[Exercise directions]
Return, word for word, only the lines of the data below that lie between the line with "-- literal port" and the line with "pvIns (d :: t)", those two lines included.

[Data extract]

--- START ---

-- pv_equiv track=rewrite | github.com/pypi-data/pypi-mirror-401 | packages/Qwael/qwael-4.0.0.1.6-py3-none-any.whl/Qwael/MultiDB.py | _split_rules
-- ===== SOURCE A (Python) =====
-- def _split_rules(rule):
--     if not rule:
--         return []
--
--     rule = rule.replace(" ", "").replace("+", ",").replace("#-", ",#-")
--     rules = [r for r in rule.split(",") if r]
--
--     if len(rules) > 25:
--         raise ValueError("Bir sütun için maksimum 25 kural eklenebilir!")
--
--     return rules
-- ===== SOURCE B (Python) =====
-- def _split_rules(rule):
--     if not rule:
--         return []
--
--     s = [c for c in rule if c != ' ']
--     tokens = []
--     buf = []
--     i = 0
--     n = len(s)
--     while i < n:
--         c = s[i]
--         if c == ',' or c == '+':
--             if buf:
--                 tokens.append(''.join(buf))
--             buf = []
--             i += 1
--         elif c == '#' and i + 1 < n and s[i + 1] == '-':
--             if buf:
--                 tokens.append(''.join(buf))
--             buf = ['#', '-']
--             i += 2
--         else:
--             buf.append(c)
--             i += 1
--     if buf:
--         tokens.append(''.join(buf))
--
--     if len(tokens) > 25:
--         raise ValueError("Bir sütun için maksimum 25 kural eklenebilir!")
--
--     return tokens
-- ===== Notes on version B (the rewrite author's own statement) =====
-- stated objective: alternative
-- what changed: Replaced the three-pass replace-chain plus split-and-filter pipeline by a single buffer-based character scanner over the space-free characters that flushes the current token at each separator (comma or plus) and before each hash-minus pair.
import Mathlib
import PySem

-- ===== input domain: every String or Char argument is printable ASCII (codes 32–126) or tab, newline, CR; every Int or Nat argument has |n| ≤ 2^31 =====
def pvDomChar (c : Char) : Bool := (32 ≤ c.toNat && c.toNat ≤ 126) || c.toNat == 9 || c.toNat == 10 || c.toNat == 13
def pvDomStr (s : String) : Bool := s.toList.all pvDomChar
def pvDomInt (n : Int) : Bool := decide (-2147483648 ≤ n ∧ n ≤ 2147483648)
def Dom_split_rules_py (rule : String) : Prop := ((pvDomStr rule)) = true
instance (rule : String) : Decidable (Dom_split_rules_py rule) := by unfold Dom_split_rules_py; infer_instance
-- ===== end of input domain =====

-- B replaces A's replace-chain + split + comprehension by a single-pass buffer scanner (objective: alternative, same cost).

-- ===== PORT A =====
-- literal port of A: replace " "→"", "+"→",", "#-"→",#-", split on ",", drop empties;
-- where Python raises ValueError (more than 25 rules, outside Pre_) the port returns [].
def split_rules_py (rule : String) : List String :=
  if rule == "" then []
  else
    let r := PySem.Str.replace (PySem.Str.replace (PySem.Str.replace rule " " "") "+" ",") "#-" ",#-"
    let rules := ((PySem.Str.split? r ",").getD []).filter (fun s => s != "")
    if rules.length > 25 then [] else rules

-- ===== PORT B =====
-- B's while-loop: s the remaining space-free chars, buf the current token, toks the tokens emitted so far
def scanB : List Char → List Char → List String → List String
  | [], buf, toks => toks ++ (if buf.isEmpty then [] else [String.ofList buf])
  | c :: t, buf, toks =>
    if c == ',' || c == '+' then
      scanB t [] (toks ++ (if buf.isEmpty then [] else [String.ofList buf]))
    else if c == '#' && t.head? == some '-' then
      scanB t.tail ['#', '-'] (toks ++ (if buf.isEmpty then [] else [String.ofList buf]))
    else
      scanB t (buf ++ [c]) toks
  termination_by l _ _ => l.length
  decreasing_by all_goals (simp [List.length_tail]; try omega)

def split_rules_py_alt (rule : String) : List String :=
  if rule == "" then []
  else
    let s := rule.toList.filter (fun c => c != ' ')
    let tokens := scanB s [] []
    if tokens.length > 25 then [] else tokens

-- ===== PRECONDITION & SPEC =====
-- spec-level description of the rule list the rule string denotes (used only by Pre_ and the proofs)
def plA (c : Char) : Char := if c = '+' then ',' else c

def pvIns : List Char → List Char
  | [] => []
  | [c] => [c]
  | c :: d :: t => if c = '#' ∧ d = '-' then ',' :: '#' :: '-' :: pvIns t else c :: pvIns (d :: t)

def pvSplit : List Char → List Char → List (List Char)
  | [], cur => [cur]
  | c :: t, cur => if c = ',' then cur :: pvSplit t [] else pvSplit t (cur ++ [c])

def pvRules (rule : String) : List (List Char) :=
  (pvSplit (pvIns ((rule.toList.filter (fun c => c != ' ')).map plA)) []).filter (fun l => l ≠ [])

-- Pre_ excludes exactly the inputs on which A raises ValueError: rule strings listing more than 25 rules.
def Pre_split_rules_py (rule : String) : Prop := (pvRules rule).length ≤ 25
instance (rule : String) : Decidable (Pre_split_rules_py rule) := by unfold Pre_split_rules_py; infer_instance

def pvWitness_split_rules_py : String := "col > 3 + #-drop, name"

def Spec_split_rules_py (rule : String) (out : List String) : Prop := out = split_rules_py_alt rule
instance (rule : String) (out : List String) : Decidable (Spec_split_rules_py rule out) := by unfold Spec_split_rules_py; infer_instance

-- ===== CLAIM (what is proved, stated in full; the proofs are below) =====
def Claim_equal_split_rules_py : Prop := ∀ (rule : String), Dom_split_rules_py rule → Pre_split_rules_py rule → Spec_split_rules_py rule (split_rules_py rule)

-- ===== LEMMAS AND PROOFS =====

theorem witness_ok : Dom_split_rules_py pvWitness_split_rules_py ∧ Pre_split_rules_py pvWitness_split_rules_py := by decide

theorem replace_go_single (a : Char) (new : List Char) :
    ∀ fuel l acc, l.length ≤ fuel →
      PySem.Chars.replace.go [a] new fuel l acc
        = acc.reverse ++ l.flatMap (fun c => if c = a then new else [c]) := by
  intro fuel
  induction fuel with
  | zero =>
    intro l acc h
    have : l = [] := by cases l <;> simp_all
    subst this
    simp [PySem.Chars.replace.go]
  | succ n ih =>
    intro l acc h
    cases l with
    | nil => simp [PySem.Chars.replace.go]
    | cons c t =>
      rw [PySem.Chars.replace.go]
      by_cases hc : c = a
      · subst hc
        simp [List.isPrefixOf, ih t _ (by simpa using h)]
      · have : ([a].isPrefixOf (c :: t)) = false := by
          simp [List.isPrefixOf]
          exact fun h' => hc h'.symm
        simp [this, hc, ih t _ (by simpa using h)]

theorem replace_single (s : List Char) (a : Char) (new : List Char) :
    PySem.Chars.replace s [a] new = s.flatMap (fun c => if c = a then new else [c]) := by
  simp [PySem.Chars.replace, replace_go_single a new s.length s []]

theorem flatMap_space (s : List Char) :
    s.flatMap (fun c => if c = ' ' then [] else [c]) = s.filter (fun c => c != ' ') := by
  induction s with
  | nil => rfl
  | cons c t ih => by_cases h : c = ' ' <;> simp [h, ih]

theorem flatMap_plus (s : List Char) :
    s.flatMap (fun c => if c = '+' then [','] else [c]) = s.map plA := by
  induction s with
  | nil => rfl
  | cons c t ih => by_cases h : c = '+' <;> simp [h, ih, plA]

theorem replace_go_pair :
    ∀ fuel l acc, l.length ≤ fuel →
      PySem.Chars.replace.go ['#', '-'] [',', '#', '-'] fuel l acc = acc.reverse ++ pvIns l := by
  intro fuel
  induction fuel with
  | zero =>
    intro l acc h
    have : l = [] := by cases l <;> simp_all
    subst this
    simp [PySem.Chars.replace.go, pvIns]
  | succ n ih =>
    intro l acc h
    cases l with
    | nil => simp [PySem.Chars.replace.go, pvIns]
    | cons c t =>
      cases t with
      | nil =>
        rw [PySem.Chars.replace.go]
        simp [List.isPrefixOf, pvIns, ih [] (c :: acc) (by simp)]
      | cons d u =>
        rw [PySem.Chars.replace.go]
        by_cases hc : c = '#' ∧ d = '-'
        · obtain ⟨rfl, rfl⟩ := hc
          simp [List.isPrefixOf, pvIns, ih u _ (by simp at h ⊢; omega)]
        · have hpre : (['#', '-'].isPrefixOf (c :: d :: u)) = false := by
            simp [List.isPrefixOf]
            intro h1 h2
            exact hc ⟨h1.symm, h2.symm⟩
          simp [hpre, pvIns, hc, ih (d :: u) _ (by simpa using h)]

theorem replace_pair (s : List Char) :
    PySem.Chars.replace s ['#', '-'] [',', '#', '-'] = pvIns s := by
  simp [PySem.Chars.replace, replace_go_pair s.length s []]

theorem splitOn_go :
    ∀ fuel l cur acc, l.length ≤ fuel →
      PySem.Chars.splitOn.go [','] fuel l cur acc = acc.reverse ++ pvSplit l cur.reverse := by
  intro fuel
  induction fuel with
  | zero =>
    intro l cur acc h
    have : l = [] := by cases l <;> simp_all
    subst this
    simp [PySem.Chars.splitOn.go, pvSplit]
  | succ n ih =>
    intro l cur acc h
    cases l with
    | nil => simp [PySem.Chars.splitOn.go, pvSplit]
    | cons c t =>
      rw [PySem.Chars.splitOn.go]
      by_cases hc : c = ','
      · subst hc
        simp [List.isPrefixOf, pvSplit, ih t [] _ (by simpa using h)]
      · have hpre : ([','].isPrefixOf (c :: t)) = false := by
          simp [List.isPrefixOf]
          exact fun h' => hc h'.symm
        simp [hpre, hc, pvSplit, ih t (c :: cur) _ (by simpa using h)]

theorem splitOn_comma (s : List Char) :
    PySem.Chars.splitOn s [','] = pvSplit s [] := by
  simp [PySem.Chars.splitOn, splitOn_go (s.length + 1) s [] [] (by omega)]

theorem pvIns_cons_ne (c : Char) (X : List Char) (h : c ≠ '#') :
    pvIns (c :: X) = c :: pvIns X := by
  cases X <;> simp [pvIns, h]

theorem core (s buf : List Char) (toks : List String) :
    scanB s buf toks
      = toks ++ ((pvSplit (pvIns (s.map plA)) buf).filter (fun l => l ≠ [])).map String.ofList := by
  fun_induction scanB s buf toks with
  | case1 buf toks => cases buf <;> simp [pvSplit, pvIns, String.ofList]
  | case2 c t buf toks hsep ih =>
    have hc : c = ',' ∨ c = '+' := by
      rcases Bool.or_eq_true_iff.mp hsep with h | h
      · exact Or.inl (by simpa using h)
      · exact Or.inr (by simpa using h)
    have hpl : plA c = ',' := by rcases hc with h | h <;> simp [h, plA]
    simp only [dite_eq_ite] at ih
    rw [ih]
    rw [List.map_cons, hpl, pvIns_cons_ne ',' _ (by decide)]
    cases buf <;> simp [pvSplit, String.ofList]
  | case3 c t buf toks hsep hpair ih =>
    have hc : c = '#' := by
      have := (Bool.and_eq_true_iff.mp hpair).1; simpa using this
    have ht : t.head? = some '-' := by
      have := (Bool.and_eq_true_iff.mp hpair).2; simpa using this
    subst hc
    obtain ⟨u, rfl⟩ : ∃ u, t = '-' :: u := by
      cases t with
      | nil => simp at ht
      | cons d u => simp at ht; exact ⟨u, by simp [ht]⟩
    simp only [dite_eq_ite] at ih
    rw [ih]
    rw [show (('#' :: '-' :: u).map plA) = '#' :: '-' :: u.map plA from by simp [plA]]
    rw [show pvIns ('#' :: '-' :: u.map plA) = ',' :: '#' :: '-' :: pvIns (u.map plA) from by
      simp [pvIns]]
    cases buf <;> simp [pvSplit, String.ofList]
  | case4 c t buf toks hsep hpair ih =>
    have hcc : ¬ (c = ',') ∧ ¬ (c = '+') := by
      constructor <;> intro h <;> subst h <;> simp at hsep
    have hpl : plA c = c := by simp [plA, hcc.2]
    have hins : pvIns (c :: t.map plA) = c :: pvIns (t.map plA) := by
      by_cases hch : c = '#'
      · subst hch
        cases t with
        | nil => simp [pvIns]
        | cons d u =>
          have hd : d ≠ '-' := by
            intro h; subst h; simp at hpair
          have : plA d ≠ '-' := by
            by_cases h' : d = '+' <;> simp [plA, h', hd]
          simp [pvIns, this]
      · exact pvIns_cons_ne c _ hch
    rw [ih, List.map_cons, hpl, hins]
    simp [pvSplit, hcc.1]

theorem filter_map_ofList (L : List (List Char)) :
    (L.map String.ofList).filter (fun s => s != "") = (L.filter (fun l => l ≠ [])).map String.ofList := by
  induction L with
  | nil => rfl
  | cons x xs ih =>
    have hx : (String.ofList x != "") = decide (x ≠ []) := by
      by_cases h : x = [] <;> simp [h]
    simp [List.filter_cons, hx, ih]
    by_cases h : x = [] <;> simp [h]

theorem rules_eq (rule : String) :
    ((PySem.Str.split? (PySem.Str.replace (PySem.Str.replace (PySem.Str.replace rule " " "") "+" ",") "#-" ",#-") ",").getD []).filter (fun s => s != "")
      = scanB (rule.toList.filter (fun c => c != ' ')) [] [] := by
  have hc1 : PySem.Chars.replace rule.toList [' '] [] = rule.toList.filter (fun c => c != ' ') := by
    rw [replace_single, flatMap_space]
  have hc2 : PySem.Chars.replace (rule.toList.filter (fun c => c != ' ')) ['+'] [',']
      = (rule.toList.filter (fun c => c != ' ')).map plA := by
    rw [replace_single, flatMap_plus]
  have h3 : (PySem.Str.replace (PySem.Str.replace (PySem.Str.replace rule " " "") "+" ",") "#-" ",#-").toList
      = pvIns ((rule.toList.filter (fun c => c != ' ')).map plA) := by
    simp only [PySem.Str.replace, String.toList_ofList]
    rw [show (" " : String).toList = [' '] from rfl, show ("" : String).toList = ([] : List Char) from rfl,
        show ("+" : String).toList = ['+'] from rfl, show ("," : String).toList = [','] from rfl,
        show ("#-" : String).toList = ['#', '-'] from rfl, show (",#-" : String).toList = [',', '#', '-'] from rfl]
    rw [hc1, hc2, replace_pair]
  rw [core]
  simp only [PySem.Str.split?, PySem.Chars.split?]
  rw [show ("," : String).toList = [','] from rfl, h3]
  simp [splitOn_comma, filter_map_ofList]

-- ===== VERDICT (by name: the statement is the Claim_ definition above) =====
theorem split_rules_py_spec : Claim_equal_split_rules_py := by
  intro rule _ _
  unfold Spec_split_rules_py split_rules_py split_rules_py_alt
  by_cases h : rule == ""
  · simp [h]
  · simp only [h, Bool.false_eq_true, if_false]
    rw [rules_eq]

--- END ---

[Your solution]
-- literal port of A: replace " "→"", "+"→",", "#-"→",#-", split on ",", drop empties;
-- where Python raises ValueError (more than 25 rules, outside Pre_) the port returns [].
def split_rules_py (rule : String) : List String :=
  if rule == "" then []
  else
    let r := PySem.Str.replace (PySem.Str.replace (PySem.Str.replace rule " " "") "+" ",") "#-" ",#-"
    let rules := ((PySem.Str.split? r ",").getD []).filter (fun s => s != "")
    if rules.length > 25 then [] else rules

-- ===== PORT B =====
-- B's while-loop: s the remaining space-free chars, buf the current token, toks the tokens emitted so far
def scanB : List Char → List Char → List String → List String
  | [], buf, toks => toks ++ (if buf.isEmpty then [] else [String.ofList buf])
  | c :: t, buf, toks =>
    if c == ',' || c == '+' then
      scanB t [] (toks ++ (if buf.isEmpty then [] else [String.ofList buf]))
    else if c == '#' && t.head? == some '-' then
      scanB t.tail ['#', '-'] (toks ++ (if buf.isEmpty then [] else [String.ofList buf]))
    else
      scanB t (buf ++ [c]) toks
  termination_by l _ _ => l.length
  decreasing_by all_goals (simp [List.length_tail]; try omega)

def split_rules_py_alt (rule : String) : List String :=
  if rule == "" then []
  else
    let s := rule.toList.filter (fun c => c != ' ')
    let tokens := scanB s [] []
    if tokens.length > 25 then [] else tokens

-- ===== PRECONDITION & SPEC =====
-- spec-level description of the rule list the rule string denotes (used only by Pre_ and the proofs)
def plA (c : Char) : Char := if c = '+' then ',' else c

def pvIns : List Char → List Char
  | [] => []
  | [c] => [c]
  | c :: d :: t => if c = '#' ∧ d = '-' then ',' :: '#' :: '-' :: pvIns t else c :: pvIns (d :: t)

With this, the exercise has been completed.